Okay, it's not that sexy or thrilling. In fact I think I act more like a 90-year-old lady than ever. But it's all pretty great, though. What have I been up to? (...digging through Facebook timeline to aid my addled memory...)
-I got an iPhone! What! I gave up my not-so-beloved Droid and quickly became the most obsessed user of Instragram. That app is something magic.
-I turned 32! Yeah for ambivalent ages that don't really signify anything.
-I continued to run quite a lot and threw in some speedwork and track workouts to try to get faster.
-And I also started marathon training for a spring marathon at the start of May.
-Um... that's it! Oh, I quit drinking for a month at the end of January...
-...and continued to quit drinking through most of February. Guys, I made it 29 days without alcohol!

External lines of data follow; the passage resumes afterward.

-- pv_equiv track=rewrite | github.com/biancofla/advent-of-code-2022 | day_9/solution.py | _check_adjacency
-- ===== SOURCE A (Python) =====
-- def _check_adjacency(position_1, position_2):
--     """
--         Check if two positions are adjacent.
--
--         Args
--             * position_1 (list): first position.
--             * position_2 (list): second position.
--
--         Returns:
--             * (bool): True, if the the two positions
--             are ajacent; False, otherwise.
--     """
--     adjacency_positions = [
--         # Same position.
--         position_2,
--         # Left.
--         [position_2[0] - 1, position_2[1]],
--         # Top.
--         [position_2[0], position_2[1] + 1],
--         # Right.
--         [position_2[0] + 1, position_2[1]],
--         # Bottom.
--         [position_2[0], position_2[1] - 1],
--         # Top-Left.
--         [position_2[0] - 1, position_2[1] + 1],
--         # Top-Right.
--         [position_2[0] + 1, position_2[1] + 1],
--         # Bottom-Left.
--         [position_2[0] - 1, position_2[1] - 1],
--         # Bottom-Right.
--         [position_2[0] + 1, position_2[1] - 1],
--     ]
--     for ap in adjacency_positions:
--         if (
--             position_1[0] == ap[0] and
--             position_1[1] == ap[1]
--         ):
--             return True
--     return False
-- ===== SOURCE B (Python) =====
-- def _check_adjacency(position_1, position_2):
--     return (
--         (position_1[0] == position_2[0] or
--          position_1[0] == position_2[0] - 1 or
--          position_1[0] == position_2[0] + 1) and
--         (position_1[1] == position_2[1] or
--          position_1[1] == position_2[1] - 1 or
--          position_1[1] == position_2[1] + 1)
--     )
-- ===== Notes on version B (the rewrite author's own statement) =====
-- stated objective: simpler
-- what changed: Replaces the 9-candidate neighbour list and its scan loop by two independent per-coordinate three-way equality tests, one per axis.
import Mathlib
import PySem

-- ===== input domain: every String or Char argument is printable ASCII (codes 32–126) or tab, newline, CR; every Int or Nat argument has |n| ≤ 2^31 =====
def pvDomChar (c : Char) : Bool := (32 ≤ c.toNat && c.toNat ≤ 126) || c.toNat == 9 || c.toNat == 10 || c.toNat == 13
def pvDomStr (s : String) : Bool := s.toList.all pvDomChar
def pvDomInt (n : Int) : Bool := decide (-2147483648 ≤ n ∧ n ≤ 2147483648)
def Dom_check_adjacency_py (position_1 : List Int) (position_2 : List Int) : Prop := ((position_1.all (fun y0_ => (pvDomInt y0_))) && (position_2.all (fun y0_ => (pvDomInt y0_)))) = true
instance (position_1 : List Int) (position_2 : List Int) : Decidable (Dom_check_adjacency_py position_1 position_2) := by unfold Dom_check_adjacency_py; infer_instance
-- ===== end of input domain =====

-- B replaces A's 9-candidate neighbour list and scan loop by two per-axis three-way equality tests (objective: simpler).

-- ===== PORT A =====
-- Literal port of A: build the list of 9 adjacent positions, then scan for the first match.
-- Indexing position_2[0]/[1] (building the list) and position_1[0]/[1] (the loop test) is via pyGet?;
-- none (Python IndexError) is excluded by Pre_.
def check_adjacency_py (position_1 : List Int) (position_2 : List Int) : Bool :=
  match PySem.List.pyGet? position_2 0, PySem.List.pyGet? position_2 1 with
  | some x, some y =>
    let adjacency_positions : List (List Int) :=
      [ position_2,
        [x - 1, y], [x, y + 1], [x + 1, y], [x, y - 1],
        [x - 1, y + 1], [x + 1, y + 1], [x - 1, y - 1], [x + 1, y - 1] ]
    adjacency_positions.any (fun ap =>
      match PySem.List.pyGet? position_1 0, PySem.List.pyGet? ap 0,
            PySem.List.pyGet? position_1 1, PySem.List.pyGet? ap 1 with
      | some a, some u, some b, some v => a == u && b == v
      | _, _, _, _ => false)
  | _, _ => false

-- ===== PORT B =====
-- Literal port of B: axis-wise three-way equality checks, no candidate list.
-- One helper per axis; indexing via pyGet? (none = Python IndexError, excluded by Pre_),
-- threaded with Option.bind/map so a missing element yields false only outside Pre_.
def pvAxisNear (u : Option Int) (v : Option Int) : Bool :=
  ((u.bind fun a => v.map fun x => (a == x || a == x - 1 || a == x + 1))).getD false

def check_adjacency_py_alt (position_1 : List Int) (position_2 : List Int) : Bool :=
  pvAxisNear (PySem.List.pyGet? position_1 0) (PySem.List.pyGet? position_2 0) &&
  pvAxisNear (PySem.List.pyGet? position_1 1) (PySem.List.pyGet? position_2 1)

-- ===== PRECONDITION & SPEC =====
-- Pre_ excludes exactly the inputs where Python A raises IndexError (a list with fewer than 2 elements).
def Pre_check_adjacency_py (position_1 : List Int) (position_2 : List Int) : Prop :=
  2 ≤ position_1.length ∧ 2 ≤ position_2.length
instance (position_1 : List Int) (position_2 : List Int) : Decidable (Pre_check_adjacency_py position_1 position_2) := by unfold Pre_check_adjacency_py; infer_instance
def pvWitness_check_adjacency_py : List Int × List Int := ([0, 1], [1, 1])

def Spec_check_adjacency_py (position_1 : List Int) (position_2 : List Int) (out : Bool) : Prop := out = check_adjacency_py_alt position_1 position_2
instance (position_1 : List Int) (position_2 : List Int) (out : Bool) : Decidable (Spec_check_adjacency_py position_1 position_2 out) := by unfold Spec_check_adjacency_py; infer_instance

-- ===== CLAIM (what is proved, stated in full; the proofs are below) =====
def Claim_equal_check_adjacency_py : Prop := ∀ (position_1 : List Int) (position_2 : List Int), Dom_check_adjacency_py position_1 position_2 → Pre_check_adjacency_py position_1 position_2 → Spec_check_adjacency_py position_1 position_2 (check_adjacency_py position_1 position_2)

-- ===== LEMMAS AND PROOFS =====

-- ===== VERDICT (by name: the statement is the Claim_ definition above) =====
theorem check_adjacency_py_spec : Claim_equal_check_adjacency_py := by
  intro position_1 position_2 _ hpre
  obtain ⟨h1, h2⟩ := hpre
  obtain ⟨a, b, t1, h1'⟩ : ∃ a b t, position_1 = a :: b :: t := by
    match position_1, h1 with
    | a :: b :: t, _ => exact ⟨a, b, t, rfl⟩
  obtain ⟨x, y, t2, h2'⟩ : ∃ x y t, position_2 = x :: y :: t := by
    match position_2, h2 with
    | x :: y :: t, _ => exact ⟨x, y, t, rfl⟩
  subst h1' h2'
  unfold Spec_check_adjacency_py check_adjacency_py check_adjacency_py_alt pvAxisNear
  simp only [PySem.List.pyGet?_zero_cons]
  simp [PySem.List.pyGet?, PySem.List.pyIdx?]
  rw [Bool.eq_iff_iff]
  simp only [Bool.or_eq_true, Bool.and_eq_true, beq_iff_eq]
  omega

I don't know quite how I did it. It wasn't as hard as I thought it would be, either. Tips on doing this:
-What else? Oh yeah, then I went to Mexico and drank all the beer. Seriously, I turned into a can of Negro Modelo. Zach and I booked a, dare say I, fabulous vacation to an all-inclusive resort just north of Tulum. It was the Hotel Catalonia Royal Tulum and it was wonderful. I'd never done an all-inclusive resort thing before and worried it would be terrible and cheesy. I think some must be, but this one was adult-only, very grown-up, had excellent food, and one of the most beautiful beaches I'd ever been on. We read, snorkeled, swam, drank, napped and did that on repeat for four days. One day, we got pina coladas on the beach at 11am, because, why not? Mexico! A few photos.
-I didn't quite quit drinking entirely post-Mexico (when I needed another cleanse) but I would say the sober month changed my relationship with alcohol a bit. To be fair, I was already headed down a path of not drinking as much as I used to (which has got to be pretty normal as you enter your 30s). Not because I don't still think beer's awesome, but because I get hungover from 2 beers and the pain and lost time due to even a minor hangover was not worth it anymore, I'd decided. Plus my body is taking aging hard enough and I don't need need to help out its breaking-down-process at all.
Anyways, so I decided at the start of March, from now on, I'm going to try to limit my drinking a certain amount. No more than 3 drinks in one sitting (because 4 drinks in one sitting for ladies is considered binge drinking by the CDC); at least 2 days a week without any booze whatsover; and ideally no more than 7-10 drinks a week total. Definitely exceptions will be made for special ocassions, but hopefully I can stick to that plan (which I still track on socialworkout.com).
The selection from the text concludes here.